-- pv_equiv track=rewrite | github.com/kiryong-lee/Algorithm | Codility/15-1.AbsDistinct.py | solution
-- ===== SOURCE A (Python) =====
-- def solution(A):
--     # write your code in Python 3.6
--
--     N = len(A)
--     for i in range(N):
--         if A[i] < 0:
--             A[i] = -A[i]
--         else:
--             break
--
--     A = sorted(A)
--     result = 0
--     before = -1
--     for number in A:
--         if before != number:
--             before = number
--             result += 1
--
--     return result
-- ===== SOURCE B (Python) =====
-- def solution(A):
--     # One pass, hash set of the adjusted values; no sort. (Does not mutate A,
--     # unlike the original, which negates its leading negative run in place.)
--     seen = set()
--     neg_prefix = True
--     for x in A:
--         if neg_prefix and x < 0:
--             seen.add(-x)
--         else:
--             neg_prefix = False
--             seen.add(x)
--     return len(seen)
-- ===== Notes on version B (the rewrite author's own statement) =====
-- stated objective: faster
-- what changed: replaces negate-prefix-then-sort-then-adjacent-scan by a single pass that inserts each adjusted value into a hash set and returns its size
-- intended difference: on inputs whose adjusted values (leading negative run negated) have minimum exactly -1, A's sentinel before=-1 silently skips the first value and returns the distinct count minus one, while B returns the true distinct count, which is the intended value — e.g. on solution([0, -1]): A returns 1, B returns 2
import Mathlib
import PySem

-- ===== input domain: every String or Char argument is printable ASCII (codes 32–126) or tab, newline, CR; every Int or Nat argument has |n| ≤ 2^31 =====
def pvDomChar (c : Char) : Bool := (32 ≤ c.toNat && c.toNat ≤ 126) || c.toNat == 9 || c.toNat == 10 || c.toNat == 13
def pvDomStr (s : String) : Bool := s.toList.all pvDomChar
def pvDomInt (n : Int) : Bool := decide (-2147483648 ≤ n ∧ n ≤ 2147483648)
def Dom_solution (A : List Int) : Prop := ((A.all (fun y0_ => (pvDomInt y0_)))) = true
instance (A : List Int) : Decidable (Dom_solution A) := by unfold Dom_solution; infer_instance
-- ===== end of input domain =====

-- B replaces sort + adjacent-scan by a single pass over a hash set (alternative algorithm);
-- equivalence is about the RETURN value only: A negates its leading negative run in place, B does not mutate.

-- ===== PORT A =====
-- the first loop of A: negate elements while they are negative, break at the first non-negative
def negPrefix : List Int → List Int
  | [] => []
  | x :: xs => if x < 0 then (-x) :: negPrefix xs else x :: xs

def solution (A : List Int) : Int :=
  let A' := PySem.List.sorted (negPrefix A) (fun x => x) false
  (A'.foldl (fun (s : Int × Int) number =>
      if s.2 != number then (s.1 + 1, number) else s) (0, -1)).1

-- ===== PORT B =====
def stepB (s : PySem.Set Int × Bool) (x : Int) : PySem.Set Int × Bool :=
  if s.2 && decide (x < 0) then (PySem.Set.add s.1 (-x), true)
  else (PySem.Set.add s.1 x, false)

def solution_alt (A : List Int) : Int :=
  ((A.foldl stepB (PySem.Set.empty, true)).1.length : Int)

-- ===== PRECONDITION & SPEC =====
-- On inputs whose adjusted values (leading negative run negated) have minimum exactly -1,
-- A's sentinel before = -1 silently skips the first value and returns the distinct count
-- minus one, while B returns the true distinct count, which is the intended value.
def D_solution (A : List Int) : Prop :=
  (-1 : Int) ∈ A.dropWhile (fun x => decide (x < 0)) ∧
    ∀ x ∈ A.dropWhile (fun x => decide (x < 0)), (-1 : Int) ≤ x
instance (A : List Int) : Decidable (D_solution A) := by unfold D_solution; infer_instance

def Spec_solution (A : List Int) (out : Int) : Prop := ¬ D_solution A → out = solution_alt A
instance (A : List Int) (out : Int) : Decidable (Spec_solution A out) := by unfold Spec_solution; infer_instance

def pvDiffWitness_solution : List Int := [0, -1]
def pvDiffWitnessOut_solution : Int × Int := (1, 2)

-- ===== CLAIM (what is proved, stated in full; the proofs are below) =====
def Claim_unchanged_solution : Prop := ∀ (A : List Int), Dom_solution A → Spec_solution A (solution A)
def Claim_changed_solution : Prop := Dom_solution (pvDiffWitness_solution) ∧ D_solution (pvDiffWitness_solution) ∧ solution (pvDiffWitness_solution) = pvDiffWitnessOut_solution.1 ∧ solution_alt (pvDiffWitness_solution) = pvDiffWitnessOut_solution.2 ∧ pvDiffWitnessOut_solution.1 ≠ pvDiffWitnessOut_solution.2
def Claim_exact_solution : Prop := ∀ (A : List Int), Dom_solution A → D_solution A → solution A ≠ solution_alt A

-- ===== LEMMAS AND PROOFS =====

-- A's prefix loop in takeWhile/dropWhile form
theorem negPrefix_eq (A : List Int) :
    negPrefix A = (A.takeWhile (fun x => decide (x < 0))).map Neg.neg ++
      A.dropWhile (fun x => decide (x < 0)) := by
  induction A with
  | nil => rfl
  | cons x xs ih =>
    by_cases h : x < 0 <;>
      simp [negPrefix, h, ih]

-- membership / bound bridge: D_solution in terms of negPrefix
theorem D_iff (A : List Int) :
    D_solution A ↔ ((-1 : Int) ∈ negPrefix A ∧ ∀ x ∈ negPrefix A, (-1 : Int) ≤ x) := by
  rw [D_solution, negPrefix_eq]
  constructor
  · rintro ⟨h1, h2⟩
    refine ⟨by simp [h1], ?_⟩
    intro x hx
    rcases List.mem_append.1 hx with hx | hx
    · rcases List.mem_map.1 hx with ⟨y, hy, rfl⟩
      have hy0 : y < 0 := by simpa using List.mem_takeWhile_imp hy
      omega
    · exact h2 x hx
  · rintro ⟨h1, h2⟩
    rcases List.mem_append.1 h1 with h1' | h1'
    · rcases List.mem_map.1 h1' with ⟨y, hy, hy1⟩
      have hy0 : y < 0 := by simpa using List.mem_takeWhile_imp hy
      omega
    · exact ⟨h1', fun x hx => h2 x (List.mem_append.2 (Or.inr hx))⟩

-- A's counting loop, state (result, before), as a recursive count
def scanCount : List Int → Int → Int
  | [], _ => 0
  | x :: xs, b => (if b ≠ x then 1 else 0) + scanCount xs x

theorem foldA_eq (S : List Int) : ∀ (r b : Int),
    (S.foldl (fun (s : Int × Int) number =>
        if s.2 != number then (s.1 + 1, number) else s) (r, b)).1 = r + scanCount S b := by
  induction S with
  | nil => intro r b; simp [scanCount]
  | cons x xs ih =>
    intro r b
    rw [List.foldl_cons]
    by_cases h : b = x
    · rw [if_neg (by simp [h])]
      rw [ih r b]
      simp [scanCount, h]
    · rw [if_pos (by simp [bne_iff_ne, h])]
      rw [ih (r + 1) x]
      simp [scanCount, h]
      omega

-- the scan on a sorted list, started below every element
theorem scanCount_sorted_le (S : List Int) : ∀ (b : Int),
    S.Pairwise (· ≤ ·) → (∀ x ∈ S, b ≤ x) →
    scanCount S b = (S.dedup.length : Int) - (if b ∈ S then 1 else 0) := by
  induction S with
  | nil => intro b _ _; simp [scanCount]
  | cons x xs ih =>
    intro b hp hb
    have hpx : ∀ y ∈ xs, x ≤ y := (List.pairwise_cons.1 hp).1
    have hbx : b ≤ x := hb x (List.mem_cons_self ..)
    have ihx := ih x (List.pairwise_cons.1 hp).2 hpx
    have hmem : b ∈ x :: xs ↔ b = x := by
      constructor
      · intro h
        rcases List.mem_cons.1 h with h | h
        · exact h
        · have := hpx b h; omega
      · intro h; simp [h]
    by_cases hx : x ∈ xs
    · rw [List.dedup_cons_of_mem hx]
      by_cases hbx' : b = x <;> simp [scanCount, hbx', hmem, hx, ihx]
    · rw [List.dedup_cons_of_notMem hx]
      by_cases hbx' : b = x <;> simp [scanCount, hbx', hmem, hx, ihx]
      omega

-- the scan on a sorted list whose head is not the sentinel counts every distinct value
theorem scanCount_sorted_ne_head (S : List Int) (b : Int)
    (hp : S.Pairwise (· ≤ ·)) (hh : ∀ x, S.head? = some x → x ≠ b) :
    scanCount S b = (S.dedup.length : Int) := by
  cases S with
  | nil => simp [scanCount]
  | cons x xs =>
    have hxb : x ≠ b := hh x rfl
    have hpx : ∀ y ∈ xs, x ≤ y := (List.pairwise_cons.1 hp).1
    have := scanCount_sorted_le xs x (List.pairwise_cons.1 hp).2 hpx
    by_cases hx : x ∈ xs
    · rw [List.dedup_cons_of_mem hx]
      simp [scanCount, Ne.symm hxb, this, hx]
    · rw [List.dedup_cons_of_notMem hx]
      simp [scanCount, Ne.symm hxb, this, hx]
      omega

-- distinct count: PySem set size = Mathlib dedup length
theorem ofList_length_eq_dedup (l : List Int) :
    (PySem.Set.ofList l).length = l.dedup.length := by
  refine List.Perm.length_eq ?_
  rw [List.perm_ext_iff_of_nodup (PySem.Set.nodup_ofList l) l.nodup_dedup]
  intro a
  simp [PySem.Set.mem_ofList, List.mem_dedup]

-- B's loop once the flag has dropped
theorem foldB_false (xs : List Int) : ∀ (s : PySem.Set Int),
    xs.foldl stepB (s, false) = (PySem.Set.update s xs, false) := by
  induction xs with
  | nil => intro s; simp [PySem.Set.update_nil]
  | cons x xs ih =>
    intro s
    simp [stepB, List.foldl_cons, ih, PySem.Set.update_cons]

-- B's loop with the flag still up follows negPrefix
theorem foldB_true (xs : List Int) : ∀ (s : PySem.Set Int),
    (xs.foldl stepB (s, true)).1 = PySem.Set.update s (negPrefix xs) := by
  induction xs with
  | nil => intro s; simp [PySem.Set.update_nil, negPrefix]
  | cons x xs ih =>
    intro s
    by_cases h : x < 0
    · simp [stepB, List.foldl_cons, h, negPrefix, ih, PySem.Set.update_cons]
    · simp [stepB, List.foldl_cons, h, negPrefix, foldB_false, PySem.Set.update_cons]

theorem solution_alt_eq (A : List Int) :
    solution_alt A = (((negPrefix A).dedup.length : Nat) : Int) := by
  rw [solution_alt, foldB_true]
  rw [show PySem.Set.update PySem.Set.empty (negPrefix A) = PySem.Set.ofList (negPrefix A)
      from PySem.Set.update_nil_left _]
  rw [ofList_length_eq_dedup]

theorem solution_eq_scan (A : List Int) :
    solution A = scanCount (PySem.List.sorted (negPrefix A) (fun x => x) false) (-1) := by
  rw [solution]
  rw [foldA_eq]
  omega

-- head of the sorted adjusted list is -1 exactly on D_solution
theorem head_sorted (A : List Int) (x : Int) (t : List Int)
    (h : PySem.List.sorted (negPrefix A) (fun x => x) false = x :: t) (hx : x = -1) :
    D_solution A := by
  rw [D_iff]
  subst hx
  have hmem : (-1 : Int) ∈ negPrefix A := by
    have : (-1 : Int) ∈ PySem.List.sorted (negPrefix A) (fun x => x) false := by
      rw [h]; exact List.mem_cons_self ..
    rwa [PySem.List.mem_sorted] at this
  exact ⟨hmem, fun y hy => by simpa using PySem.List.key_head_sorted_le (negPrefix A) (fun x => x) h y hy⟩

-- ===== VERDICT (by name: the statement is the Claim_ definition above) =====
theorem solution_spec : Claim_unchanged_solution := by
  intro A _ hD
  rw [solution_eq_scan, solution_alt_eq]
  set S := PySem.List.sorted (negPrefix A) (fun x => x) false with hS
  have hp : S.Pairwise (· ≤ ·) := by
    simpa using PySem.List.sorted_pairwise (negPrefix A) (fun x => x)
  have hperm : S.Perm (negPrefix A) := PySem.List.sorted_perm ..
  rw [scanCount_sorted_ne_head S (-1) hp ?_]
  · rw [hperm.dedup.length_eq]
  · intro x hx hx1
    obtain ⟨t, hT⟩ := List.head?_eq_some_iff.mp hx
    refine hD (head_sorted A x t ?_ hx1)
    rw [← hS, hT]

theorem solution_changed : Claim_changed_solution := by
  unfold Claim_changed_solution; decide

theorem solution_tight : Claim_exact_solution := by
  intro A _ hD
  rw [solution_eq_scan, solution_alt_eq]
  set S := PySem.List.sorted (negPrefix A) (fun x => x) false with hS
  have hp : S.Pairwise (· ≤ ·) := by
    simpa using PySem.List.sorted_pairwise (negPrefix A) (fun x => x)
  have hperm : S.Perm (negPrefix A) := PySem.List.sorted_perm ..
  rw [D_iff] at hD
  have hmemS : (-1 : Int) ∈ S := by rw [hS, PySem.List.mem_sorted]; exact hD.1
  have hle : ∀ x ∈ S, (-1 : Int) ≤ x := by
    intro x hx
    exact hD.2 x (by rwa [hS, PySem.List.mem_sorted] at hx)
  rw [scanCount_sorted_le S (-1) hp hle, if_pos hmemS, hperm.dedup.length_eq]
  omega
....................
Activity: Every line in the material above that has the word "skips" should be copied.

Exercise answer:
-- intended difference: on inputs whose adjusted values (leading negative run negated) have minimum exactly -1, A's sentinel before=-1 silently skips the first value and returns the distinct count minus one, while B returns the true distinct count, which is the intended value — e.g. on solution([0, -1]): A returns 1, B returns 2
-- A's sentinel before = -1 silently skips the first value and returns the distinct count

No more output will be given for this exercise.